• WORK REQUEST:
Taking the line with "def pvDomStr (s" as the first and the line with "unfold Spec_next_in_range; infer_instance" as the last, set down exactly every line in that range from the entries below, and no more.
--- TASK INPUTS ---
-- pv_equiv track=rewrite | github.com/trox667/aoc | 2020/python/day10.py | next_in_range
-- ===== SOURCE A (Python) =====
-- def next_in_range(joltages, joltage, range=3):
--     r = list()
--     for j in joltages:
--         if j <= joltage+3 or j-1 <= joltage+3 or j-2 <= joltage+3 or j-3 <= joltage+3:
--             r.append(j)
--     if len(r) == 0:
--         return (None, None, None)
--     joltages.remove(min(r))
--     return (joltages, min(r), min(r)-joltage)
-- ===== SOURCE B (Python) =====
-- def next_in_range(joltages, joltage, range=3):
--     if not joltages:
--         return (None, None, None)
--     m = min(joltages)
--     if m > joltage + 6:
--         return (None, None, None)
--     joltages.remove(m)
--     return (joltages, m, m - joltage)
-- ===== Notes on version B (the rewrite author's own statement) =====
-- stated objective: simpler
-- what changed: A's filter-build pass plus three separate min() scans of the filtered list are replaced by one min over the whole list and a threshold test (the redundant 4-way disjunction collapses to m <= joltage+6, and the filtered minimum equals the global minimum whenever any element qualifies).
import Mathlib
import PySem

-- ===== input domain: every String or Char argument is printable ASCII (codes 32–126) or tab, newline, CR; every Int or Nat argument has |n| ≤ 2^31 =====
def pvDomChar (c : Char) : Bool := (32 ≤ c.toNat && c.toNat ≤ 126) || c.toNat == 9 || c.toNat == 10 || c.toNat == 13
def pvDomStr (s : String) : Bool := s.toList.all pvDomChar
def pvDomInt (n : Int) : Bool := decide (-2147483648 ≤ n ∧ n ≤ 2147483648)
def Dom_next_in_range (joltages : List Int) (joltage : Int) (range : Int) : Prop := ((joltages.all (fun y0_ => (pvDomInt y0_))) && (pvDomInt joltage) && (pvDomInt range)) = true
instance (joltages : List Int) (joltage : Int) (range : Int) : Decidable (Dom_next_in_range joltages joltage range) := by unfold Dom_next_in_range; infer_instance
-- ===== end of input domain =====

-- ===== PORT A =====
-- B replaces A's filter pass + three min scans by one global min and a threshold test; the
-- in-place joltages.remove mutation is the same in both (the proved equivalence is about the return value).
def next_in_range (joltages : List Int) (joltage : Int) (range : Int) : Option (List Int) × Option Int × Option Int :=
  let r := joltages.foldl (fun acc j =>
    if j ≤ joltage + 3 ∨ j - 1 ≤ joltage + 3 ∨ j - 2 ≤ joltage + 3 ∨ j - 3 ≤ joltage + 3
    then acc ++ [j] else acc) []
  if r.length = 0 then (none, none, none)
  else
    match PySem.List.min? r (fun x => x) with
    | none => (none, none, none)  -- unreachable: r is nonempty here
    | some m => (PySem.List.remove? joltages m, some m, some (m - joltage))

-- ===== PORT B =====
def next_in_range_alt (joltages : List Int) (joltage : Int) (range : Int) : Option (List Int) × Option Int × Option Int :=
  match PySem.List.min? joltages (fun x => x) with
  | none => (none, none, none)  -- joltages is empty
  | some m =>
    if joltage + 6 < m then (none, none, none)
    else (PySem.List.remove? joltages m, some m, some (m - joltage))

-- ===== PRECONDITION & SPEC =====
def Spec_next_in_range (joltages : List Int) (joltage : Int) (range : Int) (out : Option (List Int) × Option Int × Option Int) : Prop := out = next_in_range_alt joltages joltage range
instance (joltages : List Int) (joltage : Int) (range : Int) (out : Option (List Int) × Option Int × Option Int) : Decidable (Spec_next_in_range joltages joltage range out) := by unfold Spec_next_in_range; infer_instance

-- ===== CLAIM (what is proved, stated in full; the proofs are below) =====
def Claim_equal_next_in_range : Prop := ∀ (joltages : List Int) (joltage : Int) (range : Int), Dom_next_in_range joltages joltage range → Spec_next_in_range joltages joltage range (next_in_range joltages joltage range)

-- ===== LEMMAS AND PROOFS =====
-- A's 4-way disjunction is equivalent to j ≤ joltage + 6
theorem filter_cond_eq (joltage : Int) (xs : List Int) :
    xs.filter (fun j => decide (j ≤ joltage + 3 ∨ j - 1 ≤ joltage + 3 ∨ j - 2 ≤ joltage + 3 ∨ j - 3 ≤ joltage + 3))
      = xs.filter (fun j => decide (j ≤ joltage + 6)) := by
  apply List.filter_congr
  intro x _
  simp only [decide_eq_decide]
  omega

-- ===== VERDICT (by name: the statement is the Claim_ definition above) =====
theorem next_in_range_spec : Claim_equal_next_in_range := by
  intro joltages joltage range _
  unfold Spec_next_in_range next_in_range next_in_range_alt
  rw [PySem.List.foldl_append_ite_eq_filter]
  rw [filter_cond_eq joltage joltages]
  cases hmin : PySem.List.min? joltages (fun x => x) with
  | none =>
    have : joltages = [] := (PySem.List.min?_eq_none_iff _ _).mp hmin
    subst this; simp
  | some n =>
    have hnmem : n ∈ joltages := PySem.List.min?_mem hmin
    have hnmin : ∀ y ∈ joltages, n ≤ y := by
      intro y hy; exact PySem.List.min?_isMin hmin y hy
    by_cases hbig : joltage + 6 < n
    · have hfe : joltages.filter (fun j => decide (j ≤ joltage + 6)) = [] := by
        rw [List.filter_eq_nil_iff]
        intro a ha
        simp only [decide_eq_true_eq]
        have := hnmin a ha; omega
      simp [hfe, hbig]
    · rw [not_lt] at hbig
      have hnf : n ∈ joltages.filter (fun j => decide (j ≤ joltage + 6)) := by
        simp [List.mem_filter, hnmem, hbig]
      have hne : joltages.filter (fun j => decide (j ≤ joltage + 6)) ≠ [] := by
        intro h; rw [h] at hnf; exact absurd hnf (List.not_mem_nil)
      cases hmf : PySem.List.min? (joltages.filter (fun j => decide (j ≤ joltage + 6))) (fun x => x) with
      | none => exact absurd ((PySem.List.min?_eq_none_iff _ _).mp hmf) hne
      | some m =>
        have hm_eq : m = n := by
          have h1 : m ∈ joltages.filter (fun j => decide (j ≤ joltage + 6)) := PySem.List.min?_mem hmf
          have h2 : m ∈ joltages := (List.mem_filter.mp h1).1
          have h3 : m ≤ n := PySem.List.min?_isMin hmf n hnf
          have h4 : n ≤ m := hnmin m h2
          omega
        subst hm_eq
        simp [List.length_eq_zero_iff, hne, hmf, if_neg (not_lt.mpr hbig)]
---
• SOLUTION TO THIS PROBLEM:
def pvDomStr (s : String) : Bool := s.toList.all pvDomChar
def pvDomInt (n : Int) : Bool := decide (-2147483648 ≤ n ∧ n ≤ 2147483648)
def Dom_next_in_range (joltages : List Int) (joltage : Int) (range : Int) : Prop := ((joltages.all (fun y0_ => (pvDomInt y0_))) && (pvDomInt joltage) && (pvDomInt range)) = true
instance (joltages : List Int) (joltage : Int) (range : Int) : Decidable (Dom_next_in_range joltages joltage range) := by unfold Dom_next_in_range; infer_instance
-- ===== end of input domain =====

-- ===== PORT A =====
-- B replaces A's filter pass + three min scans by one global min and a threshold test; the
-- in-place joltages.remove mutation is the same in both (the proved equivalence is about the return value).
def next_in_range (joltages : List Int) (joltage : Int) (range : Int) : Option (List Int) × Option Int × Option Int :=
  let r := joltages.foldl (fun acc j =>
    if j ≤ joltage + 3 ∨ j - 1 ≤ joltage + 3 ∨ j - 2 ≤ joltage + 3 ∨ j - 3 ≤ joltage + 3
    then acc ++ [j] else acc) []
  if r.length = 0 then (none, none, none)
  else
    match PySem.List.min? r (fun x => x) with
    | none => (none, none, none)  -- unreachable: r is nonempty here
    | some m => (PySem.List.remove? joltages m, some m, some (m - joltage))

-- ===== PORT B =====
def next_in_range_alt (joltages : List Int) (joltage : Int) (range : Int) : Option (List Int) × Option Int × Option Int :=
  match PySem.List.min? joltages (fun x => x) with
  | none => (none, none, none)  -- joltages is empty
  | some m =>
    if joltage + 6 < m then (none, none, none)
    else (PySem.List.remove? joltages m, some m, some (m - joltage))

-- ===== PRECONDITION & SPEC =====
def Spec_next_in_range (joltages : List Int) (joltage : Int) (range : Int) (out : Option (List Int) × Option Int × Option Int) : Prop := out = next_in_range_alt joltages joltage range
instance (joltages : List Int) (joltage : Int) (range : Int) (out : Option (List Int) × Option Int × Option Int) : Decidable (Spec_next_in_range joltages joltage range out) := by unfold Spec_next_in_range; infer_instance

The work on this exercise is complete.